Questo immane disastro non fu dunque un evento naturale:fu causato dall'avidità dell'uomo,che volle costruire una diga in un luogo inadatto,perchè esposto al forte rischio di frane.E tuttavia progettisti e dirigenti dell'azienda(con la complicità delle istituzioni nazionali interessate a "pompare" lo sviluppo industriale italiano per precisi interessi economici)occultarono tutto,mandando avanti il progetto.

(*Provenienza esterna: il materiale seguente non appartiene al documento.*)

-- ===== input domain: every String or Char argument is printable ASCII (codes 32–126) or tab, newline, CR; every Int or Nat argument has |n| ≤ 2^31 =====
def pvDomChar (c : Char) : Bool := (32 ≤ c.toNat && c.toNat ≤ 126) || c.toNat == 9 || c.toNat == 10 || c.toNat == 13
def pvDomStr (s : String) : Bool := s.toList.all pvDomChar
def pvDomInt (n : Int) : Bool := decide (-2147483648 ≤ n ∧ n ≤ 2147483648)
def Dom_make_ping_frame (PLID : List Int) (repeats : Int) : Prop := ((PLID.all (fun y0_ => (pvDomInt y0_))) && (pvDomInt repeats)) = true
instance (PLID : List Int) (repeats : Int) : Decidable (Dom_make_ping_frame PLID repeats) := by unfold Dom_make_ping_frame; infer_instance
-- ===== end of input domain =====

-- B replaces A's per-bit crc16 loop with a table-driven CRC (one lookup per byte); return values proved equal.
-- A mutates its local frame list only; no argument is mutated, so return-value equivalence is the whole behaviour.

-- ===== PORT A =====
-- crc16: result starts at 0x8408 = 33800; per byte, xor then 8 shift/xor-poly steps.
def crc16 (data : List Int) : Int :=
  data.foldl (fun result by_ =>
    (PySem.List.pyRange 0 8).foldl (fun r _ =>
      if PySem.Int.band r 1 ≠ 0 then PySem.Int.bxor (r >>> (1:Nat)) 33800 else r >>> (1:Nat))
      (PySem.Int.bxor result by_)) 33800

-- terminate_frame mutates `frame` in Python; ported as returning the extended list.
def terminate_frame (frame : List Int) (repeats : Int) : List Int :=
  let crc := crc16 frame
  frame ++ [PySem.Int.band crc 255, PySem.Int.band (PySem.Int.floordiv crc 256) 255,
            PySem.Int.band repeats 255, PySem.Int.band (PySem.Int.floordiv repeats 256) 255]

-- PLID[3] … PLID[0] raise IndexError when PLID is shorter than 4; Pre_ excludes that, so the
-- pyGetD default 0 is never reached on admitted inputs.
def make_raw_frame (protocol : Int) (PLID : List Int) (cmd : Int) : List Int :=
  [protocol, PySem.List.pyGetD PLID 3 0, PySem.List.pyGetD PLID 2 0,
   PySem.List.pyGetD PLID 1 0, PySem.List.pyGetD PLID 0 0, cmd]

def make_ping_frame (PLID : List Int) (repeats : Int) : List Int :=
  let frame := make_raw_frame 133 PLID 23
  let frame := frame ++ [1] ++ [0] ++ [0] ++ [0]
  let frame := (PySem.List.pyRange 0 22).foldl (fun f _ => f ++ [1]) frame
  terminate_frame frame repeats

-- ===== PORT B =====
-- one byte's worth of the reflected CRC reduction (8 right-shift steps)
def crc16_reduce (r : Int) : Int :=
  (PySem.List.pyRange 0 8).foldl (fun r _ =>
    if PySem.Int.band r 1 ≠ 0 then PySem.Int.bxor (r >>> (1:Nat)) 33800 else r >>> (1:Nat)) r
-- pv_equiv track=rewrite | github.com/Marco-Ezquerra/Probabilidades-Mus | utils/mascaras_descarte.py | encontrar_mascara
-- ===== SOURCE A (Python) =====
-- def encontrar_mascara(cartas_a_descartar, mano):
--     """
--     Encuentra el índice de la máscara que descarta las cartas especificadas.
--
--     Útil para convertir decisiones heurísticas en índices de máscara.
--
--     Args:
--         cartas_a_descartar: Lista de cartas a descartar
--         mano: Mano original de 4 cartas
--
--     Returns:
--         tuple: Tupla de índices que corresponde a la máscara
--
--     Ejemplo:
--         >>> encontrar_mascara([12, 12], [12, 12, 11, 10])
--         (0, 1)
--     """
--     indices = []
--     mano_copia = list(mano)
--
--     for carta in cartas_a_descartar:
--         if carta in mano_copia:
--             idx = mano_copia.index(carta)
--             indices.append(idx)
--             mano_copia[idx] = None  # Marcar como usada
--
--     return tuple(sorted(indices))
-- ===== SOURCE B (Python) =====
-- def encontrar_mascara(cartas_a_descartar, mano):
--     restante = {}
--     for carta in cartas_a_descartar:
--         restante[carta] = restante.get(carta, 0) + 1
--     indices = []
--     for i, carta in enumerate(mano):
--         if restante.get(carta, 0) > 0:
--             indices.append(i)
--             restante[carta] = restante.get(carta, 0) - 1
--     return tuple(indices)
-- ===== Notes on version B (the rewrite author's own statement) =====
-- stated objective: faster
-- what changed: Replaces the repeated list.index scans with None-marking of consumed slots by a frequency table of the discards and a single in-order pass over the hand positions, which also removes the final sort.
import Mathlib
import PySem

La tragedia suscitò una forte ondata emotiva in tutto il Paese,e sul posto arrivarono le più grandi firme dei giornali.Ci andò Indro Montanelli.E ci andò Dino Buzzati che sul "Corriere",disegnò un’immagine restata famosa:"Un sasso è caduto in un bicchiere colmo d’acqua e l’acqua è traboccata sulla tovaglia.Tutto qui.Solo che il bicchiere era alto centinaia di metri e il sasso era grande come una montagna e di sotto,sulla tovaglia,stavano migliaia di creature umane".In quei posti andarono anche i grandi inviati del giornalismo italiano,come Giampaolo Pansa e Alberto Cavallari.Pansa scrisse un pezzo restato memorabile:"Scrivo da un paese che non esiste più:spazzato in pochi istanti da una gigantesca valanga d’acqua,massi e terra piombata dalla diga".Cavallari,sul "Corriere",parlò delle vittime,raccontando che esse "non sono sepolti vivi.Sono sepolti morti.Un colonnello batte i piedi sulla ghiaia e dice nel buio:stiamo camminando su uno strato di almeno 1.500 morti.A dir poco”.

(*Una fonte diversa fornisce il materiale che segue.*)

-- pv_equiv track=rewrite | github.com/Dudnik-Denys/tasks | stepik_pygen_profy/profy_4/profy_4_1/profy_4_1_18.py | is_arithmetic
-- ===== SOURCE A (Python) =====
-- def is_arithmetic(sequence: list) -> str:
--     counter = 0
--     for x in range(len(sequence[:-1])):
--         if sequence[x + 1] - sequence[x] == 1:
--             counter += 1
--         else:
--             break
--     if counter == len(sequence) - 1:
--         return 'Арифметическая прогрессия'
--     return 'Не прогрессия'
-- ===== SOURCE B (Python) =====
-- def is_arithmetic(sequence: list) -> str:
--     if sequence and sequence == [sequence[0] + i for i in range(len(sequence))]:
--         return 'Арифметическая прогрессия'
--     return 'Не прогрессия'
-- ===== Notes on version B (the rewrite author's own statement) =====
-- stated objective: simpler
-- what changed: B builds the expected arithmetic sequence starting from the first element and compares it to the input wholesale, replacing A's short-circuit pairwise-difference counting loop.
import Mathlib
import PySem

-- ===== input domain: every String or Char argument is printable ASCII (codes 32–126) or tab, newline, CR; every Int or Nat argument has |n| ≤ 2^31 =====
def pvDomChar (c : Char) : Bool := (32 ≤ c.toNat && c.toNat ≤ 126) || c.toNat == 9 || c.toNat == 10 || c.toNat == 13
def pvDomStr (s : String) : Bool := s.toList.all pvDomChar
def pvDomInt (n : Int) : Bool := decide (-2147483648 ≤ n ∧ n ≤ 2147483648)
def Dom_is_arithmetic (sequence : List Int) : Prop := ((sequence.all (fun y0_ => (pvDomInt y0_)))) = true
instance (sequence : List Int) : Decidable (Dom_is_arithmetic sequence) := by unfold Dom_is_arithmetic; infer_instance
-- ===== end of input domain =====

-- B replaces A's short-circuit pairwise-difference counting loop by building the expected
-- arithmetic sequence from sequence[0] and comparing it to the input (objective: simpler).


-- ===== PORT A =====
-- the 'for x in range(…): … else: break' loop; pyGetD's default 0 is never used
-- (every index x, x+1 visited by the range is in bounds)
def aLoop (sequence : List Int) : List Int → Int → Int
  | [], counter => counter
  | x :: xs, counter =>
    if PySem.List.pyGetD sequence (x + 1) 0 - PySem.List.pyGetD sequence x 0 = 1 then
      aLoop sequence xs (counter + 1)
    else counter

def is_arithmetic (sequence : List Int) : String :=
  let counter :=
    aLoop sequence
      (PySem.List.pyRange 0 ((PySem.List.slice sequence none (some (-1))).length : Int) 1) 0
  if counter = (sequence.length : Int) - 1 then "Арифметическая прогрессия"
  else "Не прогрессия"

-- ===== PORT B =====
def is_arithmetic_alt (sequence : List Int) : String :=
  match sequence with
  | [] => "Не прогрессия"
  | h :: _ =>
    if sequence = (PySem.List.pyRange 0 (sequence.length : Int) 1).map (fun i => h + i) then
      "Арифметическая прогрессия"
    else "Не прогрессия"

-- ===== PRECONDITION & SPEC =====
def Spec_is_arithmetic (sequence : List Int) (out : String) : Prop := out = is_arithmetic_alt sequence
instance (sequence : List Int) (out : String) : Decidable (Spec_is_arithmetic sequence out) := by unfold Spec_is_arithmetic; infer_instance

-- ===== CLAIM (what is proved, stated in full; the proofs are below) =====
def Claim_equal_is_arithmetic : Prop := ∀ (sequence : List Int), Dom_is_arithmetic sequence → Spec_is_arithmetic sequence (is_arithmetic sequence)

-- ===== LEMMAS AND PROOFS =====

-- structural version of A's loop: length of the maximal prefix of consecutive +1 steps
def run : List Int → Int
  | a :: b :: t => if b - a = 1 then 1 + run (b :: t) else 0
  | _ => 0

theorem aLoop_eq_run : ∀ (cur pre : List Int) (c : Int),
    aLoop (pre ++ cur) (PySem.List.pyRange (pre.length : Int)
      ((pre.length : Int) + ((cur.length : Int) - 1)) 1) c = c + run cur := by
  intro cur
  induction cur with
  | nil =>
    intro pre c
    simp only [List.length_nil, Nat.cast_zero]
    rw [PySem.List.pyRange_one_eq_nil (by omega)]
    simp [aLoop, run]
  | cons a t ih =>
    intro pre c
    match t with
    | [] =>
      have e : (pre.length : Int) + (((a :: ([] : List Int)).length : Int) - 1)
          = (pre.length : Int) := by simp
      rw [e, PySem.List.pyRange_one_eq_nil (le_refl _)]
      simp [aLoop, run]
    | b :: t' =>
      have hlt : (pre.length : Int) < (pre.length : Int) + (((a :: b :: t').length : Int) - 1) := by
        simp only [List.length_cons]; push_cast; omega
      rw [PySem.List.pyRange_one_cons hlt]
      have hA : PySem.List.pyGetD (pre ++ a :: b :: t') (pre.length : Int) 0 = a := by
        rw [PySem.List.pyGetD_natCast]
        simp [List.getD]
      have hB : PySem.List.pyGetD (pre ++ a :: b :: t') ((pre.length : Int) + 1) 0 = b := by
        have e : ((pre.length : Int) + 1) = ((pre.length + 1 : Nat) : Int) := by push_cast; ring
        rw [e, PySem.List.pyGetD_natCast]
        simp [List.getD, (by omega : pre.length + 1 - pre.length = 1)]
      simp only [aLoop, hA, hB]
      by_cases h : b - a = 1
      · have hre : pre ++ a :: b :: t' = (pre ++ [a]) ++ (b :: t') := by simp
        have hmain := ih (pre ++ [a]) (c + 1)
        rw [hre]
        have hrange : PySem.List.pyRange ((pre.length : Int) + 1)
            ((pre.length : Int) + (((a :: b :: t').length : Int) - 1)) 1
            = PySem.List.pyRange ((pre ++ [a]).length : Int)
              (((pre ++ [a]).length : Int) + (((b :: t').length : Int) - 1)) 1 := by
          have e1 : ((pre ++ [a]).length : Int) = (pre.length : Int) + 1 := by simp
          rw [e1]; congr 1; simp; omega
        rw [hrange, if_pos h, hmain]
        have e2 : run (a :: b :: t') = 1 + run (b :: t') := by simp [run, h]
        rw [e2]; ring
      · rw [if_neg h]
        simp [run, h]

theorem aLoop_char (s : List Int) (c : Int) :
    aLoop s (PySem.List.pyRange 0 (((s.length : Int) - 1)) 1) c = c + run s := by
  have h := aLoop_eq_run s [] c
  simpa using h

-- run hits length-1 exactly when the list is h, h+1, h+2, …
theorem run_full_iff : ∀ (t : List Int) (h : Int),
    run (h :: t) = (t.length : Int) ↔
      h :: t = (List.range (t.length + 1)).map (fun k : Nat => h + (k : Int)) := by
  intro t
  induction t with
  | nil => intro h; simp [run, List.range_succ]
  | cons b t' ih =>
    intro h
    have hrange : List.range ((b :: t').length + 1)
        = 0 :: (List.range (t'.length + 1)).map (· + 1) := by
      simp [List.range_succ_eq_map]
    by_cases hd : b = h + 1
    · subst hd
      have e1 : run (h :: (h + 1) :: t') = 1 + run ((h + 1) :: t') := by simp [run]
      have e2 : (List.range (((h+1) :: t').length + 1)).map (fun k : Nat => h + (k : Int))
          = h :: (List.range (t'.length + 1)).map (fun k : Nat => (h + 1) + (k : Int)) := by
        rw [hrange, List.map_cons, List.map_map]
        refine congrArg₂ _ (by simp) (List.map_congr_left fun k _ => ?_)
        simp only [Function.comp]; push_cast; ring
      rw [e1, e2]
      simp only [List.cons.injEq, true_and]
      rw [← ih (h + 1)]
      constructor
      · intro hr
        have hlen : ((((h+1) :: t').length : Nat) : Int) = (t'.length : Int) + 1 := by simp
        rw [hlen] at hr
        generalize hg : run ((h + 1) :: t') = r at hr ⊢
        omega
      · intro hr
        rw [hr]; simp only [List.length_cons]; push_cast; ring
    · have e0 : run (h :: b :: t') = 0 := by
        simp only [run]
        rw [if_neg (by omega : ¬ b - h = 1)]
      rw [e0]
      constructor
      · intro hr
        exfalso
        simp only [List.length_cons, Nat.cast_add, Nat.cast_one] at hr
        omega
      · intro he
        exfalso
        have h1 := congrArg (fun l => l[1]?) he
        simp at h1
        omega

theorem is_arithmetic_eq_alt (s : List Int) : is_arithmetic s = is_arithmetic_alt s := by
  match s with
  | [] => rfl
  | h :: t =>
    have hct : ((h :: t).length : Int) - 1 = (t.length : Int) := by simp
    have hrun : aLoop (h :: t) (PySem.List.pyRange 0 (t.length : Int) 1) 0 = run (h :: t) := by
      have hh := aLoop_char (h :: t) 0
      rw [hct] at hh
      simpa using hh
    have hsl : ((PySem.List.slice (h :: t) none (some (-1))).length : Int)
        = (((h :: t).length : Int)) - 1 := by
      rw [PySem.List.slice_to_neg_one]; simp
    have hbr : (PySem.List.pyRange 0 (((h :: t).length : Int)) 1).map (fun i => h + i)
        = (List.range (t.length + 1)).map (fun k : Nat => h + (k : Int)) := by
      rw [PySem.List.pyRange_one]
      simp [List.map_map]
    simp only [is_arithmetic, is_arithmetic_alt, hsl, hct, hrun, hbr]
    by_cases hc : run (h :: t) = (t.length : Int)
    · rw [if_pos hc, if_pos ((run_full_iff t h).mp hc)]
    · rw [if_neg hc, if_neg fun he => hc ((run_full_iff t h).mpr he)]

-- ===== VERDICT (by name: the statement is the Claim_ definition above) =====
theorem is_arithmetic_spec : Claim_equal_is_arithmetic := by
  intro sequence _
  unfold Spec_is_arithmetic
  exact is_arithmetic_eq_alt sequence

Da quel 9 ottobre di 60 anni tante altre sciagure hanno sconvolto il suolo italiano con terremoti,frane e alluvioni.Eppure,a 60 anni dal Vajont,la politica non ha fatto niente per la prevenzione del rischio idrogeologico,la messa in sicurezza e la corretta gestione del territorio,nonostante la fragilità idreogologica del nostro Paese(si potrebbe estendere a tutta Italia la definizione "sfasciume pendulo sul mare",che Giustino Fortunato,uno dei più prestigiosi meridionalisti,usò per definire la Calabria,per la sua instabilità idreogologica e l'incuria della classe dirigente).Questa fragilità idrogeologica necessita di interventi solleciti;eppure,nonostante gli ammonimenti anche di Papa Francesco,ancora pullula tutto un mondo "negazionista".

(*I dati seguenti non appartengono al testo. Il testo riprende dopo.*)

def number_blockingPairs (instance_ : List (List (List Int))) (matching : List Int) : Int :=
  let num_agents := instance_.length
  (PySem.List.pyRange 0 (num_agents : Int)).foldl (fun bps i =>
    (PySem.List.pyRange (i + 1) (num_agents : Int)).foldl (fun bps j =>
      if i = j then bps  -- 'continue' (unreachable: j > i)
      else
        -- matching[i] / matching[j]: the IndexError case (.getD default) is excluded by Pre_
        let partner_i := PySem.List.pyGetD matching i 0
        let partner_j := PySem.List.pyGetD matching j 0
        let partneri_index := get_rank instance_ i partner_i
        let partnerj_index := get_rank instance_ j partner_j
        if (num_agents : Int) - 1 = partneri_index ∨ (num_agents : Int) - 1 = partnerj_index then
          bps + 1
        else if get_rank instance_ i j < partneri_index then
          if get_rank instance_ j i < partnerj_index then bps + 1 else bps
        else bps) bps) 0

-- ===== PORT B =====
-- first-occurrence rank dict for one agent's preference groups ('if a not in r: r[a] = idx')
def buildRank (prefs : List (List Int)) : PySem.Dict Int Int :=
  (PySem.List.enumerate prefs).foldl (fun r p =>
    p.2.foldl (fun r a => if r.contains a then r else r.insert a p.1) r) PySem.Dict.empty

-- 'while rest: i = rest[0]; rest = rest[1:]; for j in rest: …'
def mutLoop (rank : List (PySem.Dict Int Int)) (pr : List Int) (n : Nat) : List Int → Int → Int
  | [], bps => bps
  | i :: rest, bps =>
      mutLoop rank pr n rest
        (rest.foldl (fun bps j =>
          if (PySem.List.pyGetD rank i PySem.Dict.empty).getD j ((n : Int) - 1) < PySem.List.pyGetD pr i 0 ∧
             (PySem.List.pyGetD rank j PySem.Dict.empty).getD i ((n : Int) - 1) < PySem.List.pyGetD pr j 0
          then bps + 1 else bps) bps)

def number_blockingPairs_alt (instance_ : List (List (List Int))) (matching : List Int) : Int :=
  let n := instance_.length
  if n < 2 then 0
  else
    let rank := instance_.foldl (fun acc prefs => acc ++ [buildRank prefs]) []
    -- matching[i]: the IndexError case (.getD default) is excluded by Pre_; rank[i], pr[i] are always in range
    let pr := (PySem.List.pyRange 0 (n : Int)).map (fun i =>
      (PySem.List.pyGetD rank i PySem.Dict.empty).getD (PySem.List.pyGetD matching i 0) ((n : Int) - 1))
    let unflagged := (PySem.List.pyRange 0 (n : Int)).filter (fun i => PySem.List.pyGetD pr i 0 ≠ (n : Int) - 1)
    let u := unflagged.length
    let bps := PySem.Int.floordiv ((n : Int) * ((n : Int) - 1)) 2 -
               PySem.Int.floordiv ((u : Int) * ((u : Int) - 1)) 2
    mutLoop rank pr n unflagged bps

C'é bisogno di leggi contro l'uso indiscriminato del suolo e contro l’abusivismo edilizio.Invece ancora oggi si continua ad avere una visione ottusa e irresponsabile del problema.Ancora si continua,per interessi economici e per consensi elettoralistici,una sciagurata politica di sanatorie e "condoni" edilizi,salvo poi piangere i morti e levare il solito,miserevole,inutile grido:MAI PIU'.L'uomo non può pretendere di sottomettere la natura perché essa,prima o poi,si riprende gli spazi che le sono stati violentemente rubati.Solo preservando e conservando il pianeta,l'Uomo avrà la possibilità di scrivere la parola FUTURO per le generazioni che verranno dopo di noi.